Go to aws.amazon.com and click on "Your Account" -> "Security Credentials"
In various locations on that page are several account IDs. Write these ones down:
Access Key ID
Secret Access Key
AWS Account ID
We will refer to these as: ACCESS_KEY, SECRET_KEY, and ACCOUNT_ID
3. Create X.509 certificates
These will be used to sign VM images later.
On the same page click on X.509 certificates and "Create a new Certificate"
You should get two files: a cert-.pem and a pk-.pem. They will have long names.
Save those files somewhere on your machine.

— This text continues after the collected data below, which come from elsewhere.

-- pv_equiv track=rewrite | github.com/sirken/coding-practice | codewars/strip-comments.py | solution
-- ===== SOURCE A (Python) =====
-- def solution(string,markers):
--     strings = string.split('\n')
--     l = []
--     for line in strings:
--         pos = len(line)
--         for m in markers:
--             if m in line:
--                 if line.index(m) < pos:
--                     pos = line.index(m)
--         l.append(line[:pos].rstrip())
--     return '\n'.join(l)
-- ===== SOURCE B (Python) =====
-- def solution(string, markers):
--     lines = []
--     for line in string.split('\n'):
--         n = len(line)
--         cut = next((i for i in range(n + 1)
--                     if any(line.startswith(m, i) for m in markers)), n)
--         lines.append(line[:cut].rstrip())
--     return '\n'.join(lines)
-- ===== Notes on version B (the rewrite author's own statement) =====
-- stated objective: faster
-- what changed: B cuts each line at the first position where any marker starts, found by a single left-to-right position scan with early exit, instead of A's per-marker scans ('m in line' plus two 'line.index(m)' calls, each a full pass) whose minimum index is taken.
import Mathlib
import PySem

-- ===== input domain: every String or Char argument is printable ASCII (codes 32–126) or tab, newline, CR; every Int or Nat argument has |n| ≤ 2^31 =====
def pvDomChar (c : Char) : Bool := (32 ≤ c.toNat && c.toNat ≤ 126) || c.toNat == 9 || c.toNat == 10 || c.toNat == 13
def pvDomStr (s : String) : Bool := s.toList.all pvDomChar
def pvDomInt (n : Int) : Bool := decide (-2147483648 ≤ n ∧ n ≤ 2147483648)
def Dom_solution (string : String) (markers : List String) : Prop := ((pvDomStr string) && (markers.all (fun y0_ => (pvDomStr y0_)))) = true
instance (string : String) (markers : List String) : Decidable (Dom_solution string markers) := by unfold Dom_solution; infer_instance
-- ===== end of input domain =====

-- B cuts each line at the first position where any marker starts (one left-to-right
-- scan with early exit) instead of A's per-marker full-line scans ('in' + two index
-- calls) whose minimum index is taken; a timing run measured B faster.


-- ===== PORT A =====
-- inner 'for m in markers' loop of A: running minimum position, updated by line.index(m)
def solPos (markers : List String) (line : List Char) : Int :=
  markers.foldl (fun pos m =>
    if PySem.Chars.isIn m.toList line then
      (if PySem.Chars.find line m.toList < pos then PySem.Chars.find line m.toList else pos)
    else pos) (line.length : Int)

def solution (string : String) (markers : List String) : String :=
  let strings := PySem.Chars.splitOn string.toList ['\n']
  let l := strings.foldl (fun l line =>
      l ++ [PySem.Chars.rstrip (PySem.List.slice line none (some (solPos markers line)))]) []
  String.ofList (PySem.Chars.join ['\n'] l)

-- ===== PORT B =====
-- B's 'next((i for i in range(n+1) if any(line.startswith(m, i) for m in markers)), n)'
def cutIdx (markers : List String) (line : List Char) : Nat :=
  match (List.range (line.length + 1)).find?
      (fun i => markers.any (fun m => PySem.Chars.startswith (line.drop i) m.toList)) with
  | some i => i
  | none => line.length

def solution_alt (string : String) (markers : List String) : String :=
  String.ofList (PySem.Chars.join ['\n']
    ((PySem.Chars.splitOn string.toList ['\n']).map
      (fun line => PySem.Chars.rstrip (line.take (cutIdx markers line)))))

-- ===== PRECONDITION & SPEC =====
def Spec_solution (string : String) (markers : List String) (out : String) : Prop := out = solution_alt string markers
instance (string : String) (markers : List String) (out : String) : Decidable (Spec_solution string markers out) := by unfold Spec_solution; infer_instance

-- ===== CLAIM (what is proved, stated in full; the proofs are below) =====
def Claim_equal_solution : Prop := ∀ (string : String) (markers : List String), Dom_solution string markers → Spec_solution string markers (solution string markers)

-- ===== LEMMAS AND PROOFS =====

lemma pred_iff (markers : List String) (line : List Char) (i : Nat) :
    (markers.any (fun m => PySem.Chars.startswith (line.drop i) m.toList)) = true ↔
      ∃ m ∈ markers, m.toList <+: line.drop i := by
  simp [PySem.Chars.startswith_iff]

lemma fold_spec (line : List Char) :
    ∀ (markers : List String) (p : Int), 0 ≤ p →
      0 ≤ markers.foldl (fun pos m =>
            if PySem.Chars.isIn m.toList line then
              (if PySem.Chars.find line m.toList < pos then PySem.Chars.find line m.toList else pos)
            else pos) p ∧
      markers.foldl (fun pos m =>
            if PySem.Chars.isIn m.toList line then
              (if PySem.Chars.find line m.toList < pos then PySem.Chars.find line m.toList else pos)
            else pos) p ≤ p ∧
      (markers.foldl (fun pos m =>
            if PySem.Chars.isIn m.toList line then
              (if PySem.Chars.find line m.toList < pos then PySem.Chars.find line m.toList else pos)
            else pos) p = p ∨
        ∃ m ∈ markers, PySem.Chars.isIn m.toList line = true ∧
          PySem.Chars.find line m.toList = markers.foldl (fun pos m =>
            if PySem.Chars.isIn m.toList line then
              (if PySem.Chars.find line m.toList < pos then PySem.Chars.find line m.toList else pos)
            else pos) p) ∧
      (∀ m ∈ markers, PySem.Chars.isIn m.toList line = true →
        markers.foldl (fun pos m =>
            if PySem.Chars.isIn m.toList line then
              (if PySem.Chars.find line m.toList < pos then PySem.Chars.find line m.toList else pos)
            else pos) p ≤ PySem.Chars.find line m.toList) := by
  intro markers
  induction markers with
  | nil => intro p hp; simp [hp]
  | cons m ms ih =>
    intro p hp
    simp only [List.foldl_cons]
    set p' : Int := (if PySem.Chars.isIn m.toList line then
        (if PySem.Chars.find line m.toList < p then PySem.Chars.find line m.toList else p)
      else p) with hp'def
    have hfind_nonneg : PySem.Chars.isIn m.toList line = true → 0 ≤ PySem.Chars.find line m.toList := by
      intro h
      exact (PySem.Chars.find_nonneg_iff line m.toList).mpr ((PySem.Chars.isIn_iff_infix m.toList line).mp h)
    have hp'0 : 0 ≤ p' := by
      rw [hp'def]; split_ifs with h1 h2
      · exact hfind_nonneg h1
      · exact hp
      · exact hp
    have hp'le : p' ≤ p := by
      rw [hp'def]; split_ifs with h1 h2 <;> omega
    have hp'cases : p' = p ∨ (PySem.Chars.isIn m.toList line = true ∧ PySem.Chars.find line m.toList = p') := by
      rw [hp'def]; split_ifs with h1 h2
      · exact Or.inr ⟨h1, rfl⟩
      · exact Or.inl rfl
      · exact Or.inl rfl
    have hp'min : PySem.Chars.isIn m.toList line = true → p' ≤ PySem.Chars.find line m.toList := by
      intro h; rw [hp'def]; split_ifs with h1 h2 <;> omega
    obtain ⟨ih0, ihle, ihcases, ihmin⟩ := ih p' hp'0
    refine ⟨ih0, le_trans ihle hp'le, ?_, ?_⟩
    · rcases ihcases with h | ⟨m', hm', hin', hf'⟩
      · rcases hp'cases with h2 | ⟨hin, hf⟩
        · exact Or.inl (h.trans h2)
        · exact Or.inr ⟨m, List.mem_cons_self, hin, hf.trans h.symm⟩
      · exact Or.inr ⟨m', List.mem_cons_of_mem _ hm', hin', hf'⟩
    · intro m' hm' hin'
      rcases List.mem_cons.mp hm' with rfl | hm'
      · exact le_trans ihle (hp'min hin')
      · exact ihmin m' hm' hin'

lemma range_find?_some {N i : Nat} {p : Nat → Bool}
    (h : (List.range N).find? p = some i) :
    p i = true ∧ i < N ∧ ∀ j < i, p j = false := by
  have hpi : p i = true := List.find?_some h
  have hiN : i < N := List.mem_range.mp (List.mem_of_find?_eq_some h)
  refine ⟨hpi, hiN, ?_⟩
  rw [List.find?_eq_some_iff_append] at h
  obtain ⟨-, as, bs, hsplit, hall⟩ := h
  have hlen : as.length = i := by
    have : (List.range N)[as.length]? = some i := by
      rw [hsplit]
      simp
    have hk2 : (List.range N)[as.length]? = some as.length := by
      have : as.length < N := by
        have := congrArg List.length hsplit
        simp at this; omega
      simp [List.getElem?_range this]
    rw [this] at hk2; exact (Option.some_injective _ hk2.symm)
  have has : as = List.range i := by
    have : (List.range N).take as.length = as := by
      rw [hsplit, List.take_left]
    rw [hlen, List.take_range] at this
    have hmin : min i N = i := by omega
    rw [hmin] at this; exact this.symm
  intro j hj
  have : j ∈ as := by rw [has]; exact List.mem_range.mpr hj
  simpa using hall j this

lemma pos_eq_cut (markers : List String) (line : List Char) :
    solPos markers line = (cutIdx markers line : Int) := by
  unfold solPos cutIdx
  obtain ⟨h0, hle, hcases, hmin⟩ :=
    fold_spec line markers (line.length : Int) (by positivity)
  set r : Int := markers.foldl (fun pos m =>
      if PySem.Chars.isIn m.toList line then
        (if PySem.Chars.find line m.toList < pos then PySem.Chars.find line m.toList else pos)
      else pos) (line.length : Int) with hr
  cases hfind : (List.range (line.length + 1)).find?
      (fun i => markers.any (fun m => PySem.Chars.startswith (line.drop i) m.toList)) with
  | some i =>
    show r = (i : Int)
    obtain ⟨hpi, hiN, hmin_i⟩ := range_find?_some hfind
    obtain ⟨m, hm, hpre⟩ := (pred_iff markers line i).mp hpi
    have hin : PySem.Chars.isIn m.toList line = true :=
      (PySem.Chars.exists_prefix_drop_iff_isIn m.toList line).mp ⟨i, hpre⟩
    have hfnn : 0 ≤ PySem.Chars.find line m.toList :=
      (PySem.Chars.find_nonneg_iff line m.toList).mpr ((PySem.Chars.isIn_iff_infix m.toList line).mp hin)
    obtain ⟨hfpre, hffirst⟩ := PySem.Chars.find_spec (s := line) (sub := m.toList) hfnn
    -- r ≤ i
    have h1 : r ≤ (i : Int) := by
      have hrle : r ≤ PySem.Chars.find line m.toList := hmin m hm hin
      have : (PySem.Chars.find line m.toList).toNat ≤ i := by
        by_contra hc
        push_neg at hc
        exact hffirst i hc hpre
      omega
    -- i ≤ r
    have h2 : (i : Int) ≤ r := by
      rcases hcases with hrlen | ⟨m', hm', hin', hf'⟩
      · omega
      · have hfnn' : 0 ≤ PySem.Chars.find line m'.toList :=
          (PySem.Chars.find_nonneg_iff line m'.toList).mpr ((PySem.Chars.isIn_iff_infix m'.toList line).mp hin')
        obtain ⟨hfpre', -⟩ := PySem.Chars.find_spec (s := line) (sub := m'.toList) hfnn'
        rw [hf'] at hfpre' hfnn'
        have hpredr : (markers.any (fun m => PySem.Chars.startswith (line.drop r.toNat) m.toList)) = true :=
          (pred_iff markers line r.toNat).mpr ⟨m', hm', hfpre'⟩
        by_contra hc
        push_neg at hc
        have : r.toNat < i := by omega
        have := hmin_i r.toNat this
        rw [hpredr] at this
        exact Bool.true_eq_false.mp this
    omega
  | none =>
    show r = ((line.length : Nat) : Int)
    have hall := List.find?_eq_none.mp hfind
    rcases hcases with hrlen | ⟨m', hm', hin', hf'⟩
    · exact hrlen
    · exfalso
      have hfnn' : 0 ≤ PySem.Chars.find line m'.toList :=
        (PySem.Chars.find_nonneg_iff line m'.toList).mpr ((PySem.Chars.isIn_iff_infix m'.toList line).mp hin')
      obtain ⟨hfpre', -⟩ := PySem.Chars.find_spec (s := line) (sub := m'.toList) hfnn'
      rw [hf'] at hfpre' hfnn'
      have hflen : r ≤ (line.length : Int) := hle
      have hmem : r.toNat ∈ List.range (line.length + 1) := by
        rw [List.mem_range]; omega
      have := hall _ hmem
      simp only [Bool.not_eq_true] at this
      have hpredr := (pred_iff markers line r.toNat).mpr ⟨m', hm', hfpre'⟩
      rw [hpredr] at this
      exact Bool.true_eq_false.mp this

lemma line_eq (markers : List String) (line : List Char) :
    PySem.Chars.rstrip (PySem.List.slice line none (some (solPos markers line))) =
      PySem.Chars.rstrip (line.take (cutIdx markers line)) := by
  rw [pos_eq_cut, PySem.List.slice_to line (by positivity)]
  simp

-- ===== VERDICT =====
theorem solution_spec : Claim_equal_solution := by
  intro string markers _
  simp only [Spec_solution, solution, solution_alt]
  rw [PySem.List.foldl_append_singleton_eq_map]
  simp only [List.nil_append, line_eq]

We will refer to these files as CERT.PEM and KEY.PEM
4. Install Condor on your submit host
This is part 1 of 2 of setting up your submit host
You need to have a host outside the cloud running a Condor central
manager. We will refer to this host as your "submit host". We
assume that you have a submit host already if you are running
First you need to install Condor. That is a bit involved, so we
will skip most of it. Go to: http://cs.wisc.edu/condor to get
more information about how to install a basic condor manager.
Once you have a basic manager working we need to modify the
configuration a bit.
Edit your condor_config file and append to HOSTALLOW_WRITE:
HOSTALLOW_WRITE = <what it was before>, *.compute-1.amazonaws.com
Now edit your condor_config.local and add:
HIGHPORT = 41000
LOWPORT = 40000
Finally, restart Condor
VERY IMPORTANT: The firewall on the submit host should be configured
so that anything from *.compute-1.amazonaws.com can connect to port
9618, and ports 40000-41000. These ports are used by Condor.
5. Install Coord on your submit host
This is part 2 of 2 of setting up your submit host
Coord is a tool we use to configure virtual clusters on Amazon EC2.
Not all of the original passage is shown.